The labor market has softened slightly but has stabilized at a healthy level. With a new administration set to take office in January, investors will closely watch policy developments and their potential impact on the broader economic landscape.
The stock market's performance in 2024 was largely driven by consistently strong corporate earnings. Projections for the fiscal year point to an impressive 9.5% annual earnings growth, surpassing the 10-year average of 8%. This robust performance has highlighted the resilience of equities, setting a solid stage for 2025.
With inflation easing and the labor market achieving stability, the Fed has continued its rate-cutting cycle. However, the 2025 outlook remains uncertain. Should policies from the incoming administration generate upward pressure on inflation, it could slow the pace of monetary easing.
The Bloomberg Aggregate Bond Index delivered a -3.1% return in the fourth quarter, with the 10-year Treasury yield climbing to 4.57% by the year's end. This increase in yields reflects market uncertainty about the Fed’s future actions amidst inflation concerns.
High-yield bonds outperformed investment-grade options during the quarter, bolstered by pro-business sentiment following the Republican election victory. Ending yields across the fixed income markets are attractive and present long-term opportunities.
The labor market has reached a point of normalization, and looking ahead, steady economic growth and strong corporate profits are expected to support moderate hiring. However, potential policy changes from the Trump administration—such as stricter immigration measures—could introduce an inflationary bias to wages.
Inflation made significant strides toward the Fed’s 2% target in 2024, enabling the Fed to begin reducing interest rates. However, the downward momentum slowed in the fourth quarter, raising concerns that progress may have stalled.
Notably, headline consumer price index (CPI) increased by 2.7% year-over-year in November, up from 2.4% just two months earlier. Despite these gains—primarily attributed to base effects—there’s little evidence of escalating price pressures, suggesting inflation is likely to resume its downward path in 2025.
Three key takeaways stand out for the 2025 market outlook:
Economic growth in 2025 is projected to remain strong, supported by resilient consumer spending, solid household balance sheets, and fiscal policy incentives such as the Inflation Reduction Act and the CHIPS and Science Act.

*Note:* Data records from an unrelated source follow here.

-- pv_equiv track=rewrite | github.com/kmiikki/rpi-camera | python/pipgen.py | get_imgdigits
-- ===== SOURCE A (Python) =====
-- def get_imgdigits(name,extension):
--     errors=[]
--     digits=0
--     if len(name)<=len(extension):
--         errors.append("No file stem")
--     else:
--         name=name[:-len(extension)]
--         l=len(name)
--         i=l-1
--         while(i>=0):
--             if not name[i].isdigit():
--                 if digits==0:
--                     errors.append("No digits in stem")
--                 break
--             digits+=1
--             i-=1
--     return digits,errors
-- ===== SOURCE B (Python) =====
-- def get_imgdigits(name, extension):
--     errors = []
--     if len(name) <= len(extension):
--         errors.append("No file stem")
--         return 0, errors
--     stem = name[:-len(extension)]
--     digits = len(stem) - len(stem.rstrip('0123456789'))
--     if stem and digits == 0:
--         errors.append("No digits in stem")
--     return digits, errors
-- ===== Notes on version B (the rewrite author's own statement) =====
-- stated objective: idiomatic
-- what changed: Replaces the hand-rolled backwards index-and-break while loop with an early return for the no-stem case, a single str.rstrip('0123456789') length difference to count trailing digits, and one conditional error append.
import Mathlib
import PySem

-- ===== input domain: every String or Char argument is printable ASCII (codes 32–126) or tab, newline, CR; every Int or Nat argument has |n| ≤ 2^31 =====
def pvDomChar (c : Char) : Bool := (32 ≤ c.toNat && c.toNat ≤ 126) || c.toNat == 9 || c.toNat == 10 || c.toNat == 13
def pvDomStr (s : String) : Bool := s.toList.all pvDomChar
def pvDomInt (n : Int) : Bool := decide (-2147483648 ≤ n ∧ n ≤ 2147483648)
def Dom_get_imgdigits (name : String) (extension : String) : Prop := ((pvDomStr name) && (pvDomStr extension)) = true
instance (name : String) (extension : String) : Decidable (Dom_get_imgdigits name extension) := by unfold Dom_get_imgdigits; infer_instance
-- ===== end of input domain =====

-- B replaces A's backwards index/break while loop with an rstrip-based length difference (idiomatic, same cost).

-- ===== PORT A =====
-- A's while loop: i counts down from l-1; ported as recursion on the Nat k = i+1.
-- cs.getD k ' ' transcribes name[i]: the loop only reaches indices 0 ≤ k < cs.length, so it is always in range.
def pvAWhile (cs : List Char) (digits : Int) : Nat → Int × List String
  | 0 => (digits, [])
  | k+1 =>
    if ¬ PySem.Chars.isdigit (cs.getD k ' ') then
      (digits, if digits = 0 then ["No digits in stem"] else [])
    else pvAWhile cs (digits + 1) k

def get_imgdigits (name : String) (extension : String) : Int × List String :=
  if name.length ≤ extension.length then
    (0, ["No file stem"])
  else
    -- name = name[:-len(extension)]  (Python slice; for extension = "" this yields "")
    let stem := PySem.Str.slice name none (some (-(extension.length : Int)))
    pvAWhile stem.toList 0 stem.toList.length

-- ===== PORT B =====
def pvDigitChars : List Char := ['0', '1', '2', '3', '4', '5', '6', '7', '8', '9']

-- stem.rstrip('0123456789') ported by hand (PySem has no right-only strip with a char set):
-- drop the trailing run of characters from the set; exact for ASCII rstrip with an explicit char argument.
def pvRstripDigits (cs : List Char) : List Char :=
  (cs.reverse.dropWhile (fun c => decide (c ∈ pvDigitChars))).reverse

def get_imgdigits_alt (name : String) (extension : String) : Int × List String :=
  if name.length ≤ extension.length then
    (0, ["No file stem"])
  else
    let stem := PySem.Str.slice name none (some (-(extension.length : Int)))
    let digits : Int := (stem.toList.length : Int) - ((pvRstripDigits stem.toList).length : Int)
    (digits, if stem.toList ≠ [] ∧ digits = 0 then ["No digits in stem"] else [])

-- ===== PRECONDITION & SPEC =====
def Spec_get_imgdigits (name : String) (extension : String) (out : Int × List String) : Prop := out = get_imgdigits_alt name extension
instance (name : String) (extension : String) (out : Int × List String) : Decidable (Spec_get_imgdigits name extension out) := by unfold Spec_get_imgdigits; infer_instance

-- ===== CLAIM (what is proved, stated in full; the proofs are below) =====
def Claim_equal_get_imgdigits : Prop := ∀ (name : String) (extension : String), Dom_get_imgdigits name extension → Spec_get_imgdigits name extension (get_imgdigits name extension)

-- ===== LEMMAS AND PROOFS =====

theorem pv_isdigit_eq (c : Char) :
    PySem.Chars.isdigit c = decide (c ∈ pvDigitChars) := by
  rcases c with ⟨v, hv⟩
  simp [PySem.Chars.isdigit, pvDigitChars, Char.le_def, Char.ext_iff,
    UInt32.le_iff_toNat_le, UInt32.toNat_inj.symm]
  rw [Bool.eq_iff_iff]
  simp only [Bool.and_eq_true, Bool.or_eq_true, decide_eq_true_eq]
  omega

-- the while loop never looks past index k, so a last element beyond k is invisible
theorem pvAWhile_append (ys : List Char) (c : Char) :
    ∀ (k : Nat), k ≤ ys.length → ∀ (d : Int), pvAWhile (ys ++ [c]) d k = pvAWhile ys d k := by
  intro k
  induction k with
  | zero => intro _ d; rfl
  | succ k ih =>
    intro hk d
    have hget : (ys ++ [c]).getD k ' ' = ys.getD k ' ' := by
      simp [List.getD_eq_getElem?_getD, List.getElem?_append_left (by omega : k < ys.length)]
    simp only [pvAWhile, hget]
    split
    · rfl
    · exact ih (by omega) _

-- characterisation of A's loop, stated over the reversed stem
theorem pvAWhile_eq (rs : List Char) :
    ∀ (d : Int), pvAWhile rs.reverse d rs.reverse.length =
      (d + ((rs.takeWhile PySem.Chars.isdigit).length : Int),
       if (rs.takeWhile PySem.Chars.isdigit).length = rs.length then []
       else if d + ((rs.takeWhile PySem.Chars.isdigit).length : Int) = 0 then ["No digits in stem"] else []) := by
  induction rs with
  | nil => intro d; simp [pvAWhile]
  | cons c rs' ih =>
    intro d
    have hrev : (c :: rs').reverse = rs'.reverse ++ [c] := by simp
    have hlen : (c :: rs').reverse.length = rs'.reverse.length + 1 := by simp
    rw [hrev]
    have hget : (rs'.reverse ++ [c]).getD rs'.reverse.length ' ' = c := by
      simp [List.getD_eq_getElem?_getD]
    have : (rs'.reverse ++ [c]).length = rs'.reverse.length + 1 := by simp
    rw [this]
    simp only [pvAWhile, hget]
    by_cases hc : PySem.Chars.isdigit c
    · simp only [hc, not_true_eq_false]
      rw [if_neg not_false]
      rw [pvAWhile_append rs'.reverse c rs'.reverse.length (le_refl _),
        ih (d + 1)]
      simp only [List.takeWhile_cons, hc, if_pos trivial, List.length_cons]
      rw [Prod.mk.injEq]
      constructor
      · push_cast; ring
      · by_cases h1 : (rs'.takeWhile PySem.Chars.isdigit).length = rs'.length
        · simp [h1]
        · have h2 : ¬ ((rs'.takeWhile PySem.Chars.isdigit).length + 1 = rs'.length + 1) := by omega
          simp only [if_neg h1, if_neg h2]
          have hcast : d + 1 + ((rs'.takeWhile PySem.Chars.isdigit).length : Int)
              = d + ((((rs'.takeWhile PySem.Chars.isdigit).length + 1 : Nat)) : Int) := by
            push_cast; ring
          rw [hcast]

    · simp only [hc]
      simp only [List.takeWhile_cons, hc]
      simp

theorem pvAWhile_eq' (cs : List Char) (d : Int) :
    pvAWhile cs d cs.length =
      (d + ((cs.reverse.takeWhile PySem.Chars.isdigit).length : Int),
       if (cs.reverse.takeWhile PySem.Chars.isdigit).length = cs.length then []
       else if d + ((cs.reverse.takeWhile PySem.Chars.isdigit).length : Int) = 0 then ["No digits in stem"] else []) := by
  have h := pvAWhile_eq cs.reverse d
  rw [List.reverse_reverse, List.length_reverse] at h
  exact h

theorem pv_digits_eq (cs : List Char) :
    (cs.length : Int) - ((pvRstripDigits cs).length : Int)
      = ((cs.reverse.takeWhile PySem.Chars.isdigit).length : Int) := by
  have hfun : (fun c => decide (c ∈ pvDigitChars)) = PySem.Chars.isdigit := by
    funext c; rw [pv_isdigit_eq]
  have hsplit := List.takeWhile_append_dropWhile (p := PySem.Chars.isdigit) (l := cs.reverse)
  have hlen : (cs.reverse.takeWhile PySem.Chars.isdigit).length
      + (cs.reverse.dropWhile PySem.Chars.isdigit).length = cs.length := by
    have h := congrArg List.length hsplit
    rw [List.length_append, List.length_reverse] at h
    exact h
  unfold pvRstripDigits
  rw [hfun]
  simp only [List.length_reverse]
  omega

-- ===== VERDICT (by name: the statement is the Claim_ definition above) =====
theorem get_imgdigits_spec : Claim_equal_get_imgdigits := by
  intro name extension _
  unfold Spec_get_imgdigits get_imgdigits get_imgdigits_alt
  by_cases hg : name.length ≤ extension.length
  · simp [hg]
  · simp only [if_neg hg]
    set cs := (PySem.Str.slice name none (some (-(extension.length : Int)))).toList with hcs
    rw [pvAWhile_eq' cs 0, pv_digits_eq cs]
    set t := (cs.reverse.takeWhile PySem.Chars.isdigit).length with ht
    have htle : t ≤ cs.length := by
      have h := (List.takeWhile_sublist (p := PySem.Chars.isdigit) (l := cs.reverse)).length_le
      rw [List.length_reverse] at h
      exact h
    rw [Prod.mk.injEq]
    constructor
    · ring
    · by_cases h1 : t = cs.length
      · simp only [if_pos h1]
        have hne : ¬ (cs ≠ [] ∧ (t : Int) = 0) := by
          rintro ⟨hne, hz⟩
          have ht0 : t = 0 := by omega
          have : cs.length = 0 := by omega
          exact hne (List.eq_nil_of_length_eq_zero this)
        exact (if_neg hne).symm
      · simp only [if_neg h1]
        by_cases h0 : (0 : Int) + (t : Int) = 0
        · have ht0 : t = 0 := by omega
          have hnnil : cs ≠ [] := by
            intro h
            apply h1
            simp [h, ht0]
          rw [if_pos h0, if_pos (show ¬cs = [] ∧ ((t : Nat) : Int) = 0 from ⟨hnnil, by omega⟩)]
        · have hno : ¬ (cs ≠ [] ∧ (t : Int) = 0) := by
            rintro ⟨_, hz⟩; exact h0 (by omega)
          rw [if_neg h0, if_neg hno]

AI-driven stocks may see more moderate gains as investors rotate toward more cyclical themes like domestic manufacturing and small caps.
Attractive yields and tighter spreads provide a positive backdrop for fixed-income investors. The 2025 environment is expected to support both investment-grade and high-yield markets.
Key themes heading into 2025 are:
Recent policy easing provides a supportive macro backdrop for US and global demand. While job creation may slow, robust productivity gains and wage growth are expected to offset potential economic headwinds.
Tariffs and immigration policies could introduce price shocks, though improving productivity may counterbalance inflationary pressures.
Private market opportunities exist both with private credit and private equity.
Increasing demand for bespoke credit solutions, driven by a challenging rate environment, is expected to expand private credit’s role in financing.
An end to the IPO drought could unlock value in large private companies, while lower interest rates are likely to stimulate M&A activity.
Investors should prepare for heightened volatility in 2025 as markets navigate economic, policy, and geopolitical developments. However, the ingredients for robust growth remain in place, with the US continuing to drive global economic expansion.